SLAVIC 104N: Chernobyl in Media and Popular Culture

The course will introduce students to the Chernobyl nuclear disaster through the history of the late Soviet utopian project of the "atomic cities" to the intellectual, aesthetic, and artistic responses that the Chernobyl catastrophe generated in the post-Soviet Ukrainian, Belarusian, and Russian societies. During the course, we will study environmental, social, and ecological consequences of the Chernobyl disaster and analyze its many representations of Chernobyl in fictional, cinematographic, oral histories, map projects, VR, photography, and other media in order to understand how the disaster resonates across space and time. We will consider such issues as urban and technological utopias of the late Soviet Union, representations of the disaster; ethics; health and disease; the body and its deconstruction; ecology and climate; the appropriation of disaster narratives and disaster tourism; the media and cover-ups; and faith and religion.
Terms: Aut | Units: 3-5
Instructors: Ilchuk, Y. (PI)

SLAVIC 140: The Other Europe: Literature from East Central Europe (SLAVIC 340A)

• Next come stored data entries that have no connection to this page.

theorem dropWhile_all_append {α : Type} (p : α → Bool) (xs ys : List α)
    (hx : ∀ x ∈ xs, p x = true) (hy : ∀ y ∈ ys, p y = false) :
    (xs ++ ys).dropWhile p = ys := by
  induction xs with
  | nil => cases ys with
    | nil => simp
    | cons y t => simp [hy y (by simp)]
  | cons x t ih =>
    simp [hx x (by simp), ih (fun z hz => hx z (by simp [hz]))]

-- the literal dicts, evaluated on an arbitrary key
theorem orderB_contains (s : String) :
    pvOrderB.contains s = (s == "error" || s == "aviso") := by
  have h : pvOrderB = PySem.Dict.mk [("error", 0), ("aviso", 1)] := rfl
  rw [h]
  by_cases h1 : s = "error"
  · simp [h1]
  · by_cases h2 : s = "aviso"
    · simp [h2]
    · have f1 : ("error" == s) = false := beq_eq_false_iff_ne.mpr (fun hh => h1 (Eq.symm hh))
      have f2 : ("aviso" == s) = false := beq_eq_false_iff_ne.mpr (fun hh => h2 (Eq.symm hh))
      have g1 : (s == "error") = false := beq_eq_false_iff_ne.mpr h1
      have g2 : (s == "aviso") = false := beq_eq_false_iff_ne.mpr h2
      simp [f1, f2, g1, g2]

theorem orderB_getD (s : String) :
    pvOrderB.getD s 0 = if s == "error" then 0 else if s == "aviso" then 1 else 0 := by
  have h : pvOrderB = PySem.Dict.mk [("error", 0), ("aviso", 1)] := rfl
  rw [h]
  by_cases h1 : s = "error"
  · simp [h1, PySem.Dict.getD, PySem.Dict.get?_mk_cons]
  · by_cases h2 : s = "aviso"
    · simp [h2, PySem.Dict.getD, PySem.Dict.get?_mk_cons]
    · have e1 : ¬ ("error" = s) := fun hh => h1 (Eq.symm hh)
      have e2 : ¬ ("aviso" = s) := fun hh => h2 (Eq.symm hh)
      simp [h1, h2, e1, e2, PySem.Dict.getD, PySem.Dict.get?]

-- a two-valued-key stable sort is filter 0 ++ filter 1
theorem sorted_two {α : Type} (l : List α) (k : α → Int)
    (hl : ∀ x ∈ l, k x = 0 ∨ k x = 1) :
    PySem.List.sorted l k false
      = l.filter (fun x => k x == 0) ++ l.filter (fun x => k x == 1) := by
  rw [PySem.List.sorted_eq_foldl_insertBy]
  simpa using foldl_insertBy_two k l [] [] (by simp) (by simp) hl

-- the run scan over "errores ++ avisos" yields exactly A's two blocks
theorem pvRunsB_nil : pvRunsB [] = [] := by simp [pvRunsB]

theorem runsB_split (E A : List (String × String × Int))
    (he : ∀ p ∈ E, p.1 = "error") (ha : ∀ p ∈ A, p.1 = "aviso") :
    pvRunsB (E ++ A)
      = (if !E.isEmpty then
           ("  ERRORES (" ++ PySem.Int.toStr (E.length : Int) ++ "):")
             :: E.map (fun p =>
                  "    ✗ " ++ p.2.1 ++
                    (if p.2.2 > 0 then " (línea " ++ PySem.Int.toStr p.2.2 ++ ")" else ""))
         else [])
        ++ (if !A.isEmpty then
              ("\n  AVISOS (" ++ PySem.Int.toStr (A.length : Int) ++ "):")
                :: A.map (fun p =>
                     "    ⚠ " ++ p.2.1 ++
                       (if p.2.2 > 0 then " (línea " ++ PySem.Int.toStr p.2.2 ++ ")" else ""))
            else []) := by
  have havisos : pvRunsB A
      = (if !A.isEmpty then
            ("\n  AVISOS (" ++ PySem.Int.toStr (A.length : Int) ++ "):")
              :: A.map (fun p =>
                   "    ⚠ " ++ p.2.1 ++
                     (if p.2.2 > 0 then " (línea " ++ PySem.Int.toStr p.2.2 ++ ")" else ""))
          else []) := by
    cases A with
    | nil => simp [pvRunsB]
    | cons a as =>
      rw [pvRunsB]
      have ha1 : a.1 = "aviso" := ha a (by simp)
      have htk : as.takeWhile (fun q => q.1 == "aviso") = as := by
        simpa using takeWhile_all_append (fun q => q.1 == "aviso") as []
          (fun x hx => by simp [ha x (by simp [hx])]) (by simp)
      have hdk : as.dropWhile (fun q => q.1 == "aviso") = [] := by
        simpa using dropWhile_all_append (fun q => q.1 == "aviso") as []
          (fun x hx => by simp [ha x (by simp [hx])]) (by simp)
      simp only [ha1]
      rw [htk, hdk, pvRunsB_nil]
      simp [show pvHeadersB.getD "aviso" ("", "") = ("\n  AVISOS", "⚠") from rfl,
            show ("\n  AVISOS" ++ " (" : String) = "\n  AVISOS (" from rfl]
  cases E with
  | nil => simpa using havisos
  | cons e es =>
    rw [List.cons_append, pvRunsB]
    have he1 : e.1 = "error" := he e (by simp)
    have htk : (es ++ A).takeWhile (fun q => q.1 == "error") = es :=
      takeWhile_all_append _ es A
        (fun x hx => by simp [he x (by simp [hx])])
        (fun y hy => by simp [ha y hy])
    have hdk : (es ++ A).dropWhile (fun q => q.1 == "error") = A :=
      dropWhile_all_append _ es A
        (fun x hx => by simp [he x (by simp [hx])])
        (fun y hy => by simp [ha y hy])
    simp only [he1]
    rw [htk, hdk, havisos]
    simp [show pvHeadersB.getD "error" ("", "") = ("  ERRORES", "✗") from rfl,
          show ("  ERRORES" ++ " (" : String) = "  ERRORES (" from rfl]

-- ===== VERDICT (by name: the statement is the Claim_ definition above) =====
theorem format_problemas_spec : Claim_equal_format_problemas := by
  intro problemas _
  unfold Spec_format_problemas format_problemas format_problemas_alt
  by_cases h : problemas.isEmpty
  · simp [h]
  · simp only [h, if_false, Bool.false_eq_true]
    have hE : ∀ p ∈ problemas.filter (fun p => p.1 == "error"), p.1 = "error" := by
      intro p hp; simpa using (List.mem_filter.mp hp).2
    have hA : ∀ p ∈ problemas.filter (fun p => p.1 == "aviso"), p.1 = "aviso" := by
      intro p hp; simpa using (List.mem_filter.mp hp).2
    have hl : ∀ x ∈ problemas.filter (fun p => pvOrderB.contains p.1),
        pvOrderB.getD x.1 0 = 0 ∨ pvOrderB.getD x.1 0 = 1 := by
      intro x hx
      have hc := (List.mem_filter.mp hx).2
      rw [orderB_contains] at hc
      rcases Bool.or_eq_true_iff.mp hc with h' | h' <;>
        simp [orderB_getD, beq_iff_eq.mp h']
    rw [sorted_two _ _ hl]
    have hfe : (problemas.filter (fun p => pvOrderB.contains p.1)).filter
          (fun x => pvOrderB.getD x.1 0 == 0)
        = problemas.filter (fun p => p.1 == "error") := by
      rw [List.filter_filter]
      apply List.filter_congr
      intro x _
      by_cases h1 : x.1 = "error"
      · simp [orderB_getD, orderB_contains, h1]
      · by_cases h2 : x.1 = "aviso" <;>
          simp [orderB_getD, orderB_contains, h1, h2]
    have hfa : (problemas.filter (fun p => pvOrderB.contains p.1)).filter
          (fun x => pvOrderB.getD x.1 0 == 1)
        = problemas.filter (fun p => p.1 == "aviso") := by
      rw [List.filter_filter]
      apply List.filter_congr
      intro x _
      by_cases h1 : x.1 = "error"
      · simp [orderB_getD, orderB_contains, h1]
      · by_cases h2 : x.1 = "aviso" <;>
          simp [orderB_getD, orderB_contains, h1, h2]
    rw [hfe, hfa, runsB_split _ _ hE hA]
    simp only [foldl_push]
    split_ifs <;> simp
-- pv_equiv track=rewrite | github.com/skmtrd/INIAD-study | cs_exercise/4/sutoro.py | repdigit
-- ===== SOURCE A (Python) =====
-- def repdigit(nums):
--     result = []
--     for num in nums:
--         s_num = str(num)
--         first = s_num[0]
--         pre_result = []
--         for i in s_num:
--             if i != first:
--                 break
--             else:
--                 pre_result.append(i)
--
--         if len(pre_result) == len(s_num):
--             result.append(num)
--
--     return result
-- ===== SOURCE B (Python) =====
-- def repdigit(nums):
--     return [num for num in nums if len(set(str(num))) == 1]
-- ===== Notes on version B (the rewrite author's own statement) =====
-- stated objective: idiomatic
-- what changed: Replaces the inner scan-with-break building pre_result and the length comparison with a single distinct-digit set-size test (len(set(str(num))) == 1) inside a list comprehension.
import Mathlib
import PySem

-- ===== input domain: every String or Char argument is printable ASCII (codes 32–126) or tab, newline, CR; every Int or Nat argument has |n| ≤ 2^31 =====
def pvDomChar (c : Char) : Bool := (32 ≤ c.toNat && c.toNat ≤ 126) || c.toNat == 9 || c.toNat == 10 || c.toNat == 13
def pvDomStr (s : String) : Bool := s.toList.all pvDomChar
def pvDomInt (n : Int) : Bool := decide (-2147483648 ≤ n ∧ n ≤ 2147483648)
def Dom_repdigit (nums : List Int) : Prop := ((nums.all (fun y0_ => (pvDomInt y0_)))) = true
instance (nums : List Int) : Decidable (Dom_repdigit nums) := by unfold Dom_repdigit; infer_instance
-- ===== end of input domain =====

-- B changes only the per-number test: a distinct-digit set-size check instead of A's
-- early-breaking scan; same order, same cost (objective: idiomatic).

-- ===== PORT A =====
-- inner 'for i in s_num: if i != first: break; else: pre_result.append(i)'
def scanA (first : Char) : List Char → List Char
  | [] => []
  | c :: rest => if c ≠ first then [] else c :: scanA first rest

def repdigit (nums : List Int) : List Int :=
  nums.foldl (fun result num =>
    let s := PySem.Int.toChars num          -- s_num = str(num)
    let first := s.headD ' '                -- s_num[0]; str(num) is never empty, so no IndexError
    let pre := scanA first s                -- pre_result
    if pre.length = s.length then result ++ [num] else result) []

-- ===== PORT B =====
def repdigit_alt (nums : List Int) : List Int :=
  nums.filter (fun num => (PySem.Set.ofList (PySem.Int.toChars num)).length == 1)

-- ===== PRECONDITION & SPEC =====
def Spec_repdigit (nums : List Int) (out : List Int) : Prop := out = repdigit_alt nums
instance (nums : List Int) (out : List Int) : Decidable (Spec_repdigit nums out) := by unfold Spec_repdigit; infer_instance

-- ===== CLAIM (what is proved, stated in full; the proofs are below) =====
def Claim_equal_repdigit : Prop := ∀ (nums : List Int), Dom_repdigit nums → Spec_repdigit nums (repdigit nums)

-- ===== LEMMAS AND PROOFS =====

-- str(num) is never empty
theorem tdc_len : ∀ (f n : Nat) (acc : List Char), (Nat.toDigitsCore 10 (f+1) n acc).length ≥ acc.length + 1 := by
  intro f
  induction f with
  | zero => intro n acc; rw [Nat.toDigitsCore]; split <;> simp [Nat.toDigitsCore]
  | succ f ih =>
    intro n acc
    rw [Nat.toDigitsCore]
    split
    · simp
    · have h1 := ih (n/10) (Nat.digitChar (n % 10) :: acc)
      simp only [List.length_cons] at h1
      omega

theorem toDigits_ne_nil (n : Nat) : Nat.toDigits 10 n ≠ [] := by
  unfold Nat.toDigits
  intro h
  have := tdc_len n n []
  rw [h] at this
  simp at this

theorem toChars_ne_nil (n : Int) : PySem.Int.toChars n ≠ [] := by
  simp only [PySem.Int.toChars]
  split
  · simp
  · exact toDigits_ne_nil _

theorem scanA_len_iff (first : Char) : ∀ (cs : List Char),
    ((scanA first cs).length = cs.length) ↔ (∀ c ∈ cs, c = first) := by
  intro cs
  induction cs with
  | nil => simp [scanA]
  | cons c rest ih =>
    by_cases h : c = first
    · simp [scanA, h, ih]
    · have hs : scanA first (c :: rest) = [] := by simp [scanA, h]
      rw [hs]
      simp only [List.length_nil, List.length_cons]
      constructor
      · intro h0; exact absurd h0 (by omega)
      · intro hall; exact absurd (hall c (by simp)) h

theorem ofList_const (c : Char) : ∀ (rest : List Char), (∀ x ∈ rest, x = c) →
    rest.foldl PySem.Set.add [c] = [c] := by
  intro rest
  induction rest with
  | nil => simp
  | cons x t ih =>
    intro h
    have hx : x = c := h x (by simp)
    have : PySem.Set.add [c] x = [c] := by
      simp [PySem.Set.add, PySem.Set.contains, hx]
    simp only [List.foldl_cons, this]
    exact ih (fun y hy => h y (by simp [hy]))

theorem set_len_one_iff (c : Char) (rest : List Char) :
    ((PySem.Set.ofList (c :: rest)).length = 1) ↔ (∀ x ∈ rest, x = c) := by
  constructor
  · intro h1
    have hmem : ∀ x ∈ c :: rest, x ∈ PySem.Set.ofList (c :: rest) := by
      intro x hx; exact (PySem.Set.mem_ofList _ _).mpr hx
    obtain ⟨y, hy⟩ := List.length_eq_one_iff.mp h1
    intro x hx
    have hxs := hmem x (by simp [hx])
    have hcs := hmem c (by simp)
    rw [hy] at hxs hcs
    simp at hxs hcs
    rw [hxs, hcs]
  · intro h
    have : PySem.Set.ofList (c :: rest) = [c] := by
      rw [PySem.Set.ofList_eq_foldl]
      simp only [List.foldl_cons]
      have : PySem.Set.add [] c = [c] := by simp [PySem.Set.add, PySem.Set.contains]
      rw [this]
      exact ofList_const c rest h
    rw [this]
    simp

theorem cond_eq (num : Int) :
    ((scanA ((PySem.Int.toChars num).headD ' ') (PySem.Int.toChars num)).length
        = (PySem.Int.toChars num).length)
      ↔ ((PySem.Set.ofList (PySem.Int.toChars num)).length = 1) := by
  obtain ⟨c, rest, hcr⟩ : ∃ c rest, PySem.Int.toChars num = c :: rest := by
    cases h : PySem.Int.toChars num with
    | nil => exact absurd h (toChars_ne_nil num)
    | cons c rest => exact ⟨c, rest, rfl⟩
  rw [hcr]
  simp only [List.headD_cons]
  rw [scanA_len_iff, set_len_one_iff]
  simp

theorem foldl_filter (P : Int → Prop) [DecidablePred P] : ∀ (nums : List Int) (acc : List Int),
    nums.foldl (fun result num => if P num then result ++ [num] else result) acc
      = acc ++ nums.filter (fun num => decide (P num)) := by
  intro nums
  induction nums with
  | nil => simp
  | cons n t ih =>
    intro acc
    by_cases h : P n <;> simp [h, ih]

-- ===== VERDICT (by name: the statement is the Claim_ definition above) =====
theorem repdigit_spec : Claim_equal_repdigit := by
  intro nums _
  unfold Spec_repdigit repdigit repdigit_alt
  show List.foldl (fun result num =>
      if (scanA ((PySem.Int.toChars num).headD ' ') (PySem.Int.toChars num)).length
          = (PySem.Int.toChars num).length then result ++ [num] else result) [] nums = _
  rw [foldl_filter, List.nil_append]
  congr 1
  funext num
  have h := cond_eq num
  by_cases hb : (PySem.Set.ofList (PySem.Int.toChars num)).length = 1
  · simp only [hb, beq_self_eq_true, decide_eq_true_eq]
    simpa using h.mpr hb
  · have hn : ¬ ((scanA ((PySem.Int.toChars num).headD ' ') (PySem.Int.toChars num)).length
        = (PySem.Int.toChars num).length) := fun hc => hb (h.mp hc)
    have : (List.length (PySem.Set.ofList (PySem.Int.toChars num)) == 1) = false := by
      simp [hb]
    rw [this, decide_eq_false_iff_not]
    simpa using hn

East Central Europe, both despite and because of its history of shape-shifting borders, has long been the locus of extraordinarily diverse humanity. There are few other regions where so many ethnicities, languages, and religions exist side by side -- or even closer than that -- with one another. It is also a region carved and re-carved into subject pieces by empires: Ottoman, Habsburg and Russian before World War I, violently torn between Nazi Germany and the Soviet Union during World War II, and forcibly coerced into a Bloc until the last decade of the 20th century. Polish poet and Nobel laureate Czeslaw Milosz asserted that "the most striking feature in Central European literature is its awareness of history": of history's somehow coexistent inexorability and caprice, and of its capacity for a full spectrum of absurdity, from tragic to banal to comic. This course will introduce works in translation by 20th- and 21st-century East Central European writers (Tokarczuk, Ugresic, Kassabova, Knezevic, and others) -- supplemented with selections from film, visual art, and music -- and consider how these creative works respond to the complexities of the region¿s history, cultural diversity, and individual and collective identities.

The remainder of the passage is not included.